Melissa is a budget -friendly and easy access to traditional meats such as chicken, turkey and beef, and surprisingly, it provides guidelines for alternatives rich in protein.

Lens bean

This small soybean packs a heavy protein punch, which is 24g per 100g when dried. Suitable for meat alternatives in soup, stew, salads, or vegetable creations.

“Lens beans are known as complex carbohydrates, making them a nutritious powerhouse that provides steady and continuous energy. High fiber content helps to support digestive health and maintain stable blood sugar levels, while folic acid supports cell growth while iron content is supported, while folic acid supports cell growth, while also healthy and better regular health and better regular care and better We supported better regular management. “

Black bean

Every time you serve 100g of cooked black beans that deliver 7g of protein and 118 calories, this bean is a mashed star for a versatile star, soup, beak, salad or vegetarian hamburgers.

“Black soybeans provide a powerful combination of protein and fibers that can help control blood sugar and improve satiety. High antioxidant content, especially anthocyanins, helps to fight inflammation and protect cell health.In their iron content supports energy levels, high fibrous helps maintain digestive health and informative built -in. It promotes bacterial growth. “

Lens bean curry

Lens beans are versatile (Image: PEXELS)

Pumpkin seed

Pumpkin seeds are a nutritious powerhouse that offers 30g of protein per 100g, with 515 calories. They are suitable for giving extra punches in snacks, salad jazz or breakfast bowls.

“Pumpkin seeds are rich in zinc and are important for immune function and protein synthesis. High magnesium content supports muscles and nerve functions, and combinations of protein and healthy fats provide continuous energy. This seed can improve sleep quality, including tryptophan.”

tofu

Tofu is not for vegetarians. It is a wonder full of protein. It is ideal for scrambling with stir -fried, grill, grilling, baking or even cool egg substitutes.

“Tofu is a multi -purpose protein source that provides all the essential amino acids that the body needs and absorbs the flavor well. It is rich in iron and calcium, especially for those who follow the plant style. The iso flavon of the head can reduce inflammation and support bone health.”

tuna

For seafood enthusiasts, Melissa suggests tuna as an excellent choice to improve fish -based protein of 19g of protein per 100g.

The tuna is ideal for high protein nibble with a quick lunch salad, a sini or a grain grain cracker, which is only 90 calories per cans.
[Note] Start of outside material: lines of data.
-- pv_equiv track=rewrite | github.com/DavidCagua/whats-app-bot | app/utils/encryption.py | is_encrypted
-- ===== SOURCE A (Python) =====
-- IV_LENGTH = 16
--
-- AUTH_TAG_LENGTH = 16
--
-- def is_encrypted(text: str) -> bool:
--     """
--     Check if text matches the encrypted format (hex:hex:hex).
--
--     Args:
--         text: String to check
--
--     Returns:
--         True if text appears to be encrypted
--     """
--     parts = text.split(":")
--     if len(parts) != 3:
--         return False
--
--     # Check if parts are valid hex and have correct lengths
--     try:
--         iv_hex = parts[0]
--         tag_hex = parts[1]
--         encrypted_hex = parts[2]
--
--         # Validate hex format
--         if not all(c in '0123456789abcdefABCDEF' for c in iv_hex):
--             return False
--         if not all(c in '0123456789abcdefABCDEF' for c in tag_hex):
--             return False
--         if not all(c in '0123456789abcdefABCDEF' for c in encrypted_hex):
--             return False
--
--         # Validate lengths
--         if len(iv_hex) != IV_LENGTH * 2:
--             return False
--         if len(tag_hex) != AUTH_TAG_LENGTH * 2:
--             return False
--
--         return True
--
--     except Exception:
--         return False
-- ===== SOURCE B (Python) =====
-- IV_LENGTH = 16
--
-- AUTH_TAG_LENGTH = 16
--
-- def is_encrypted(text: str) -> bool:
--     # Single left-to-right scan: count the length of each run of hex digits
--     # between colon separators; reject immediately on any other character.
--     runs = [0]
--     for c in text:
--         if c == ':':
--             runs.append(0)
--         elif c in '0123456789abcdefABCDEF':
--             runs[-1] += 1
--         else:
--             return False
--     return len(runs) == 3 and runs[0] == IV_LENGTH * 2 and runs[1] == AUTH_TAG_LENGTH * 2
-- ===== Notes on version B (the rewrite author's own statement) =====
-- stated objective: alternative
-- what changed: Replaced split-into-parts plus three full-string hex checks and length checks by a single left-to-right scan that counts runs of hex digits between colon separators and rejects on the first bad character.
import Mathlib
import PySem

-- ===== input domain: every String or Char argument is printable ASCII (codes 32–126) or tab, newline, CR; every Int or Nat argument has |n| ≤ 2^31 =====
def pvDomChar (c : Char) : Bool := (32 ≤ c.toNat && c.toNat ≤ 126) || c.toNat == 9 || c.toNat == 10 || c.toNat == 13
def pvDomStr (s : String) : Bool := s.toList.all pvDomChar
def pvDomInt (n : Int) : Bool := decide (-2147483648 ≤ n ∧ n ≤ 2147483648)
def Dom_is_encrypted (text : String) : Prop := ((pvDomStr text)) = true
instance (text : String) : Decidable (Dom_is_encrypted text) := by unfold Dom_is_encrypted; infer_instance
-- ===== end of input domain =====

-- B replaces split + per-part hex/length checks by one counting scan over the characters, colon-separated runs tallied as it goes (objective: alternative, same cost).

-- ===== PORT A =====
def pvHexChars : List Char := "0123456789abcdefABCDEF".toList

def is_encrypted (text : String) : Bool :=
  let parts := PySem.Chars.splitOn text.toList [':']
  if parts.length ≠ 3 then false
  else
    let iv_hex := parts.getD 0 []
    let tag_hex := parts.getD 1 []
    let encrypted_hex := parts.getD 2 []
    if ¬ (iv_hex.all fun c => pvHexChars.contains c) then false
    else if ¬ (tag_hex.all fun c => pvHexChars.contains c) then false
    else if ¬ (encrypted_hex.all fun c => pvHexChars.contains c) then false
    else if iv_hex.length ≠ 16 * 2 then false
    else if tag_hex.length ≠ 16 * 2 then false
    else true

-- ===== PORT B =====
-- Source B's loop: `runs` kept as (current run, earlier runs reversed); `none` = early `return False`.
def pvScan : List Char → Nat → List Nat → Option (List Nat)
  | [], cur, done => some ((cur :: done).reverse)
  | c :: cs, cur, done =>
    if c = ':' then pvScan cs 0 (cur :: done)
    else if pvHexChars.contains c then pvScan cs (cur + 1) done
    else none

def is_encrypted_alt (text : String) : Bool :=
  match pvScan text.toList 0 [] with
  | none => false
  | some runs => runs.length == 3 && runs.getD 0 0 == 16 * 2 && runs.getD 1 0 == 16 * 2

-- ===== PRECONDITION & SPEC =====
def Spec_is_encrypted (text : String) (out : Bool) : Prop := out = is_encrypted_alt text
instance (text : String) (out : Bool) : Decidable (Spec_is_encrypted text out) := by unfold Spec_is_encrypted; infer_instance

-- ===== CLAIM (what is proved, stated in full; the proofs are below) =====
def Claim_equal_is_encrypted : Prop := ∀ (text : String), Dom_is_encrypted text → Spec_is_encrypted text (is_encrypted text)

-- ===== LEMMAS AND PROOFS =====

-- natural single-char split recursion, used to characterise both ports
def pvSplit : List Char → List Char → List (List Char)
  | [], pre => [pre.reverse]
  | c :: cs, pre => if c = ':' then pre.reverse :: pvSplit cs [] else pvSplit cs (c :: pre)

lemma pvGo_spec : ∀ (fuel : Nat) (l cur : List Char) (acc : List (List Char)),
    l.length < fuel →
    PySem.Chars.splitOn.go [':'] fuel l cur acc = acc.reverse ++ pvSplit l cur := by
  intro fuel
  induction fuel with
  | zero => intro l cur acc h; exact absurd h (Nat.not_lt_zero _)
  | succ n ih =>
    intro l cur acc h
    cases l with
    | nil => simp [PySem.Chars.splitOn.go, pvSplit]
    | cons c rest =>
      have h' : rest.length < n := by simpa using Nat.lt_of_succ_lt_succ (by simpa using h)
      by_cases hc : c = ':'
      · subst hc
        have e : PySem.Chars.splitOn.go [':'] (n + 1) (':' :: rest) cur acc
            = PySem.Chars.splitOn.go [':'] n rest [] (cur.reverse :: acc) := by
          simp [PySem.Chars.splitOn.go, List.isPrefixOf]
        rw [e, ih _ _ _ h']
        simp [pvSplit]
      · have hc' : ¬(':' = c) := fun h => hc h.symm
        have e : PySem.Chars.splitOn.go [':'] (n + 1) (c :: rest) cur acc
            = PySem.Chars.splitOn.go [':'] n rest (c :: cur) acc := by
          simp [PySem.Chars.splitOn.go, List.isPrefixOf, hc']
        rw [e, ih _ _ _ h']
        simp [pvSplit, hc]

lemma pvSplitOn_eq (cs : List Char) : PySem.Chars.splitOn cs [':'] = pvSplit cs [] := by
  unfold PySem.Chars.splitOn
  rw [pvGo_spec _ _ _ _ (Nat.lt_succ_self _)]
  simp

def pvLSplit : List Char → Nat → List Nat
  | [], cur => [cur]
  | c :: cs, cur => if c = ':' then cur :: pvLSplit cs 0 else pvLSplit cs (cur + 1)

lemma pvSplit_len (cs : List Char) : ∀ pre, (pvSplit cs pre).map List.length = pvLSplit cs pre.length := by
  induction cs with
  | nil => intro pre; simp [pvSplit, pvLSplit]
  | cons c cs ih => intro pre; by_cases hc : c = ':' <;> simp [pvSplit, pvLSplit, hc, ih]

def pvOk (c : Char) : Bool := (c = ':') || pvHexChars.contains c

lemma pvSplit_allHex (cs : List Char) : ∀ pre,
    ((pvSplit cs pre).all fun p => p.all fun c => pvHexChars.contains c)
      = ((pre.all fun c => pvHexChars.contains c) && cs.all pvOk) := by
  induction cs with
  | nil => intro pre; simp [pvSplit]
  | cons c cs ih =>
    intro pre
    by_cases hc : c = ':'
    · have e : pvSplit (c :: cs) pre = pre.reverse :: pvSplit cs [] := by simp [pvSplit, hc]
      rw [e, List.all_cons, ih]
      simp [pvOk, hc, Bool.and_comm]
    · have e : pvSplit (c :: cs) pre = pvSplit cs (c :: pre) := by simp [pvSplit, hc]
      rw [e, ih]
      simp [pvOk, hc, Bool.and_assoc, Bool.and_comm]

lemma pvScan_spec (cs : List Char) : ∀ cur done,
    pvScan cs cur done = if cs.all pvOk then some (done.reverse ++ pvLSplit cs cur) else none := by
  induction cs with
  | nil => intro cur done; simp [pvScan, pvLSplit]
  | cons c cs ih =>
    intro cur done
    by_cases hc : c = ':'
    · simp [pvScan, pvLSplit, hc, ih, pvOk]
    · by_cases hh : pvHexChars.contains c
      · have hh' : c ∈ pvHexChars := by simpa using hh
        simp [pvScan, pvLSplit, hc, hh', ih, pvOk]
      · have hh' : c ∉ pvHexChars := by simpa using hh
        simp [pvScan, hc, hh', pvOk]

-- ===== VERDICT (by name: the statement is the Claim_ definition above) =====
theorem is_encrypted_spec : Claim_equal_is_encrypted := by
  intro text _
  unfold Spec_is_encrypted is_encrypted is_encrypted_alt
  rw [pvSplitOn_eq, pvScan_spec]
  have hmap := pvSplit_len text.toList []
  have hhex := pvSplit_allHex text.toList []
  simp only [List.length_nil, List.all_nil, Bool.true_and] at hmap hhex
  by_cases hall : text.toList.all pvOk = true
  · rw [if_pos hall]
    rw [hall] at hhex
    by_cases hl : (pvSplit text.toList []).length = 3
    · obtain ⟨p0, p1, p2, hP⟩ := List.length_eq_three.mp hl
      rw [hP] at hmap hhex
      simp only [List.map_cons, List.map_nil] at hmap
      simp only [List.all_cons, List.all_nil, Bool.and_true] at hhex
      obtain ⟨h0, h1, h2⟩ := by simpa [Bool.and_eq_true] using hhex
      by_cases e0 : p0.length = 32 <;> by_cases e1 : p1.length = 32 <;>
        (simp [hP, ← hmap, e0, e1]; try exact ⟨h0, h1, h2⟩)
    · have hlen : (pvLSplit text.toList 0).length = (pvSplit text.toList []).length := by
        rw [← hmap]; simp
      simp [hl, hlen]
  · rw [if_neg hall]
    simp only [Bool.not_eq_true] at hall
    rw [hall] at hhex
    by_cases hl : (pvSplit text.toList []).length = 3
    · obtain ⟨p0, p1, p2, hP⟩ := List.length_eq_three.mp hl
      rw [hP] at hhex
      simp only [List.all_cons, List.all_nil, Bool.and_true] at hhex
      simp [hP] at hhex ⊢
      intro a0 a1 a2 _
      obtain ⟨x, hx, hnx⟩ := hhex a0 a1
      exact fun _ => absurd (a2 x hx) hnx
    · simp [hl]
Nutrition experts praised the virtue. “Tuna is rich in omega -3 fatty acids, supports heart health and reduces the inflammation of the body. High selenium content is a powerful antioxidant and protects cells from damage. Vitamin D content supports immunity and bone health.

Common mistakes that people commit for protein

On the other hand, Melissa said, “The general mistake is not to consider individual needs regarding protein intake. Factors such as age, weight, gender, physical activity and overall health are the degree of protein that the body actually needs, while too much fat storage if it is not sufficiently obtained. It can be done.

“It is important to align protein intake with overall health and health goals. It not only integrates natural sources of protein such as yogurt, seeds and pulses, but also supports muscle growth as well as intestinal health and digestion. Protein drinks, powder, bars and yogurt are especially fast and convenient in the 30th quarter. Recovery, they should not replace the entire food source, which provides a wide range of nutrients.